-- pv_equiv track=rewrite | github.com/advait122/ROADmap | backend/roadmap_engine/services/location_catalog_service.py | _filter_values
-- ===== SOURCE A (Python) =====
-- def _normalize(value: str) -> str:
--     return str(value or "").strip().lower()
--
-- def _filter_values(values: list[str], query: str, limit: int) -> list[str]:
--     max_items = max(1, min(int(limit), 10000))
--     normalized_query = _normalize(query)
--     if not normalized_query:
--         return values[:max_items]
--
--     starts_with: list[str] = []
--     contains: list[str] = []
--     for item in values:
--         normalized_item = _normalize(item)
--         if normalized_item.startswith(normalized_query):
--             starts_with.append(item)
--         elif normalized_query in normalized_item:
--             contains.append(item)
--
--     return (starts_with + contains)[:max_items]
-- ===== SOURCE B (Python) =====
-- def _normalize(value: str) -> str:
--     return str(value or "").strip().lower()
--
-- def _filter_values(values: list[str], query: str, limit: int) -> list[str]:
--     max_items = max(1, min(int(limit), 10000))
--     q = _normalize(query)
--     if not q:
--         return values[:max_items]
--     tagged = [(0 if n.startswith(q) else 1, v)
--               for v, n in ((v, _normalize(v)) for v in values)
--               if q in n]
--     tagged.sort(key=lambda t: t[0])
--     return [v for _, v in tagged][:max_items]
-- ===== Notes on version B (the rewrite author's own statement) =====
-- stated objective: idiomatic
-- what changed: Replaces A's two manually-maintained accumulator lists with a single filtered priority-tagged list ordered by one stable sort on the tag and then projected and sliced.
import Mathlib
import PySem

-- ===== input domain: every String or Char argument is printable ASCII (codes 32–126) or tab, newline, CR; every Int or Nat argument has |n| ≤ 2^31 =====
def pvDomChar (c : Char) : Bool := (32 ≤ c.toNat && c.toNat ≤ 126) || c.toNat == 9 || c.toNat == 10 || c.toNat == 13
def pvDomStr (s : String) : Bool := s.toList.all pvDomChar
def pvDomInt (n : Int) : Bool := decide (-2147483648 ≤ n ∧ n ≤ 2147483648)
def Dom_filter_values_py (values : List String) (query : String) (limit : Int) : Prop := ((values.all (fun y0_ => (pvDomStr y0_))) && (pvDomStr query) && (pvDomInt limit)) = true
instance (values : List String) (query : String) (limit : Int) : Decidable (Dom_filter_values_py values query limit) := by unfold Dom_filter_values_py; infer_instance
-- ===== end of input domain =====

-- B replaces A's two manual accumulator lists by a single filtered, priority-tagged list
-- ordered with one stable sort on the tag (objective: idiomatic; same asymptotic cost).

-- ===== PORT A =====
-- shared helper: Python _normalize (str(value or "").strip().lower(); 'or' is the identity on str)
def pvNormalize (s : String) : String := PySem.Str.lower (PySem.Str.strip s)

def filter_values_py (values : List String) (query : String) (limit : Int) : List String :=
  let max_items : Int := max 1 (min limit 10000)
  let normalized_query := pvNormalize query
  if normalized_query = "" then PySem.List.slice values none (some max_items)
  else
    let pr := values.foldl
      (fun (acc : List String × List String) item =>
        let normalized_item := pvNormalize item
        if PySem.Str.startswith normalized_item normalized_query then (acc.1 ++ [item], acc.2)
        else if PySem.Str.isIn normalized_query normalized_item then (acc.1, acc.2 ++ [item])
        else acc)
      ([], [])
    PySem.List.slice (pr.1 ++ pr.2) none (some max_items)

-- ===== PORT B =====
def filter_values_py_alt (values : List String) (query : String) (limit : Int) : List String :=
  let max_items : Int := max 1 (min limit 10000)
  let q := pvNormalize query
  if q = "" then PySem.List.slice values none (some max_items)
  else
    let tagged := (values.map (fun v => (v, pvNormalize v))).filterMap
      (fun p => if PySem.Str.isIn q p.2 then
          some ((if PySem.Str.startswith p.2 q then (0 : Int) else 1), p.1)
        else none)
    PySem.List.slice
      ((PySem.List.sorted tagged (fun t => t.1) false).map (fun t => t.2))
      none (some max_items)

-- ===== PRECONDITION & SPEC =====
def Spec_filter_values_py (values : List String) (query : String) (limit : Int) (out : List String) : Prop := out = filter_values_py_alt values query limit
instance (values : List String) (query : String) (limit : Int) (out : List String) : Decidable (Spec_filter_values_py values query limit out) := by unfold Spec_filter_values_py; infer_instance

-- ===== CLAIM (what is proved, stated in full; the proofs are below) =====
def Claim_equal_filter_values_py : Prop := ∀ (values : List String) (query : String) (limit : Int), Dom_filter_values_py values query limit → Spec_filter_values_py values query limit (filter_values_py values query limit)

-- ===== LEMMAS AND PROOFS =====

-- A's loop: the two accumulators collect exactly the startswith-filter and the (¬startswith ∧ contains)-filter.
theorem foldA_eq (nq : String) (vs : List String) (a b : List String) :
    vs.foldl
      (fun (acc : List String × List String) item =>
        let ni := pvNormalize item
        if PySem.Str.startswith ni nq then (acc.1 ++ [item], acc.2)
        else if PySem.Str.isIn nq ni then (acc.1, acc.2 ++ [item])
        else acc)
      (a, b)
    = (a ++ vs.filter (fun v => PySem.Str.startswith (pvNormalize v) nq),
       b ++ vs.filter (fun v => !PySem.Str.startswith (pvNormalize v) nq
                                 && PySem.Str.isIn nq (pvNormalize v))) := by
  induction vs generalizing a b with
  | nil => simp
  | cons x xs ih =>
    simp only [PySem.Str.startswith_eq, PySem.Str.isIn_eq] at ih ⊢
    simp only [List.foldl_cons, List.filter_cons]
    by_cases h1 : PySem.Chars.startswith (pvNormalize x).toList nq.toList = true
    · simp [h1, ih, List.append_assoc]
    · by_cases h2 : PySem.Chars.isIn nq.toList (pvNormalize x).toList = true
      · simp [h1, h2, ih, List.append_assoc]
      · simp [h1, h2, ih]

-- B's comprehension: keep-and-tag is map-after-filter.
theorem tagged_eq (q : String) (vs : List String) :
    (vs.map (fun v => (v, pvNormalize v))).filterMap
      (fun p => if PySem.Str.isIn q p.2 then
          some ((if PySem.Str.startswith p.2 q then (0 : Int) else 1), p.1)
        else none)
    = (vs.filter (fun v => PySem.Str.isIn q (pvNormalize v))).map
        (fun v => ((if PySem.Str.startswith (pvNormalize v) q then (0 : Int) else 1), v)) := by
  induction vs with
  | nil => rfl
  | cons x xs ih =>
    simp only [PySem.Str.startswith_eq, PySem.Str.isIn_eq] at ih ⊢
    simp only [List.map_cons, List.filterMap_cons, List.filter_cons]
    by_cases h : PySem.Chars.isIn q.toList (pvNormalize x).toList = true <;> simp [h, ih]

theorem chars_startswith_imp_isIn (q n : List Char) (h : PySem.Chars.startswith n q = true) :
    PySem.Chars.isIn q n = true :=
  (PySem.Chars.isIn_iff_infix _ _).2 ((PySem.Chars.startswith_iff _ _).1 h).isInfix

-- stable insertion of a 0-tagged element goes between the 0-block and the 1-block
theorem insertBy_mid (x : Int × String) (A B : List (Int × String)) (hx : x.1 = 0)
    (hA : ∀ a ∈ A, a.1 = 0) (hB : ∀ b ∈ B, b.1 = 1) :
    PySem.List.insertBy (fun a b => decide (a.1 < b.1)) x (A ++ B) = A ++ x :: B := by
  induction A with
  | nil =>
    cases B with
    | nil => simp [PySem.List.insertBy]
    | cons y ys =>
      have hy : y.1 = 1 := hB y (by simp)
      have hc : decide (x.1 < y.1) = true := by rw [hx, hy]; decide
      simp only [List.nil_append, PySem.List.insertBy, hc, if_true]
  | cons a as ih =>
    have ha : a.1 = 0 := hA a (by simp)
    have hc : decide (x.1 < a.1) = false := by rw [hx, ha]; decide
    simp only [List.cons_append, PySem.List.insertBy, hc, Bool.false_eq_true, if_false,
      List.cons.injEq, true_and]
    exact ih (fun a' ha' => hA a' (by simp [ha']))

-- stable insertion of a 1-tagged element goes to the end when all tags are ≤ 1
theorem insertBy_end (x : Int × String) (L : List (Int × String)) (hx : x.1 = 1)
    (hL : ∀ a ∈ L, a.1 = 0 ∨ a.1 = 1) :
    PySem.List.insertBy (fun a b => decide (a.1 < b.1)) x L = L ++ [x] := by
  induction L with
  | nil => simp [PySem.List.insertBy]
  | cons y ys ih =>
    have hc : decide (x.1 < y.1) = false := by
      rcases hL y (by simp) with h | h <;> rw [hx, h] <;> decide
    simp only [PySem.List.insertBy, hc, Bool.false_eq_true, if_false,
      List.cons_append, List.cons.injEq, true_and]
    exact ih (fun a ha => hL a (by simp [ha]))

-- the insertion-sort fold keeps the shape (0-block ++ 1-block)
theorem fold01 (l : List (Int × String)) (A B : List (Int × String))
    (hl : ∀ x ∈ l, x.1 = 0 ∨ x.1 = 1)
    (hA : ∀ a ∈ A, a.1 = 0) (hB : ∀ b ∈ B, b.1 = 1) :
    l.foldl (fun acc x => PySem.List.insertBy (fun a b => decide (a.1 < b.1)) x acc) (A ++ B)
      = (A ++ l.filter (fun t => t.1 == 0)) ++ (B ++ l.filter (fun t => t.1 == 1)) := by
  induction l generalizing A B with
  | nil => simp
  | cons x xs ih =>
    simp only [List.foldl_cons, List.filter_cons]
    rcases hl x (List.mem_cons_self ..) with hx | hx
    · rw [insertBy_mid x A B hx hA hB,
        show A ++ x :: B = (A ++ [x]) ++ B by simp,
        ih (A ++ [x]) B (fun y hy => hl y (List.mem_cons_of_mem _ hy))
          (fun a ha => by
            rcases List.mem_append.1 ha with h | h
            · exact hA a h
            · rw [List.mem_singleton.1 h]; exact hx) hB]
      simp [hx, List.append_assoc]
    · rw [insertBy_end x (A ++ B) hx
          (fun a ha => by
            rcases List.mem_append.1 ha with h | h
            · exact Or.inl (hA a h)
            · exact Or.inr (hB a h)),
        show (A ++ B) ++ [x] = A ++ (B ++ [x]) by simp,
        ih A (B ++ [x]) (fun y hy => hl y (List.mem_cons_of_mem _ hy)) hA
          (fun b hb => by
            rcases List.mem_append.1 hb with h | h
            · exact hB b h
            · rw [List.mem_singleton.1 h]; exact hx)]
      simp [hx, List.append_assoc]

-- stable sort by a {0,1}-valued tag is 0-block ++ 1-block in original order
theorem sorted01 (l : List (Int × String)) (hl : ∀ x ∈ l, x.1 = 0 ∨ x.1 = 1) :
    PySem.List.sorted l (fun t => t.1) false
      = l.filter (fun t => t.1 == 0) ++ l.filter (fun t => t.1 == 1) := by
  rw [PySem.List.sorted_eq_foldl_insertBy]
  simpa using fold01 l [] [] hl (by simp) (by simp)

-- projecting the 0-tagged block back to strings gives A's starts_with list
theorem group0 (q : String) (xs : List String) :
    ((((xs.filter (fun v => PySem.Str.isIn q (pvNormalize v))).map
        (fun v => ((if PySem.Str.startswith (pvNormalize v) q then (0 : Int) else 1), v))).filter
        (fun t => t.1 == 0)).map (fun t => t.2))
      = xs.filter (fun v => PySem.Str.startswith (pvNormalize v) q) := by
  induction xs with
  | nil => rfl
  | cons x xs ih =>
    simp only [PySem.Str.startswith_eq, PySem.Str.isIn_eq] at ih ⊢
    simp only [List.filter_cons]
    by_cases h2 : PySem.Chars.isIn q.toList (pvNormalize x).toList = true
    · by_cases h1 : PySem.Chars.startswith (pvNormalize x).toList q.toList = true
      · simp only [h2, if_true, List.map_cons, List.filter_cons]
        simpa [h1, h2] using ih
      · simp only [h2, if_true, List.map_cons, List.filter_cons]
        simpa [h1, h2] using ih
    · have h1 : ¬ PySem.Chars.startswith (pvNormalize x).toList q.toList = true :=
        fun h => h2 (chars_startswith_imp_isIn _ _ h)
      simpa [h1, h2] using ih

-- projecting the 1-tagged block gives A's contains list
theorem group1 (q : String) (xs : List String) :
    ((((xs.filter (fun v => PySem.Str.isIn q (pvNormalize v))).map
        (fun v => ((if PySem.Str.startswith (pvNormalize v) q then (0 : Int) else 1), v))).filter
        (fun t => t.1 == 1)).map (fun t => t.2))
      = xs.filter (fun v => !PySem.Str.startswith (pvNormalize v) q
                             && PySem.Str.isIn q (pvNormalize v)) := by
  induction xs with
  | nil => rfl
  | cons x xs ih =>
    simp only [PySem.Str.startswith_eq, PySem.Str.isIn_eq] at ih ⊢
    simp only [List.filter_cons]
    by_cases h2 : PySem.Chars.isIn q.toList (pvNormalize x).toList = true
    · by_cases h1 : PySem.Chars.startswith (pvNormalize x).toList q.toList = true
      · simp only [h2, if_true, List.map_cons, List.filter_cons]
        simpa [h1, h2] using ih
      · simp only [h2, if_true, List.map_cons, List.filter_cons]
        simpa [h1, h2] using ih
    · have h1 : ¬ PySem.Chars.startswith (pvNormalize x).toList q.toList = true :=
        fun h => h2 (chars_startswith_imp_isIn _ _ h)
      simpa [h1, h2] using ih

-- ===== VERDICT (by name: the statement is the Claim_ definition above) =====
theorem filter_values_py_spec : Claim_equal_filter_values_py := by
  intro values query limit _
  unfold Spec_filter_values_py filter_values_py filter_values_py_alt
  simp only []
  by_cases hq : pvNormalize query = ""
  · simp [hq]
  · simp only [hq, if_false]
    rw [foldA_eq, tagged_eq]
    rw [sorted01 _ (by
      intro x hx
      rcases List.mem_map.1 hx with ⟨v, _, rfl⟩
      split <;> simp)]
    rw [List.map_append, group0, group1]
    simp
++++++++
:: EXERCISE ::
From the material above, copy out every line bearing the string "generalizing".

:: WRITTEN RESPONSE ::
  induction vs generalizing a b with
  induction l generalizing A B with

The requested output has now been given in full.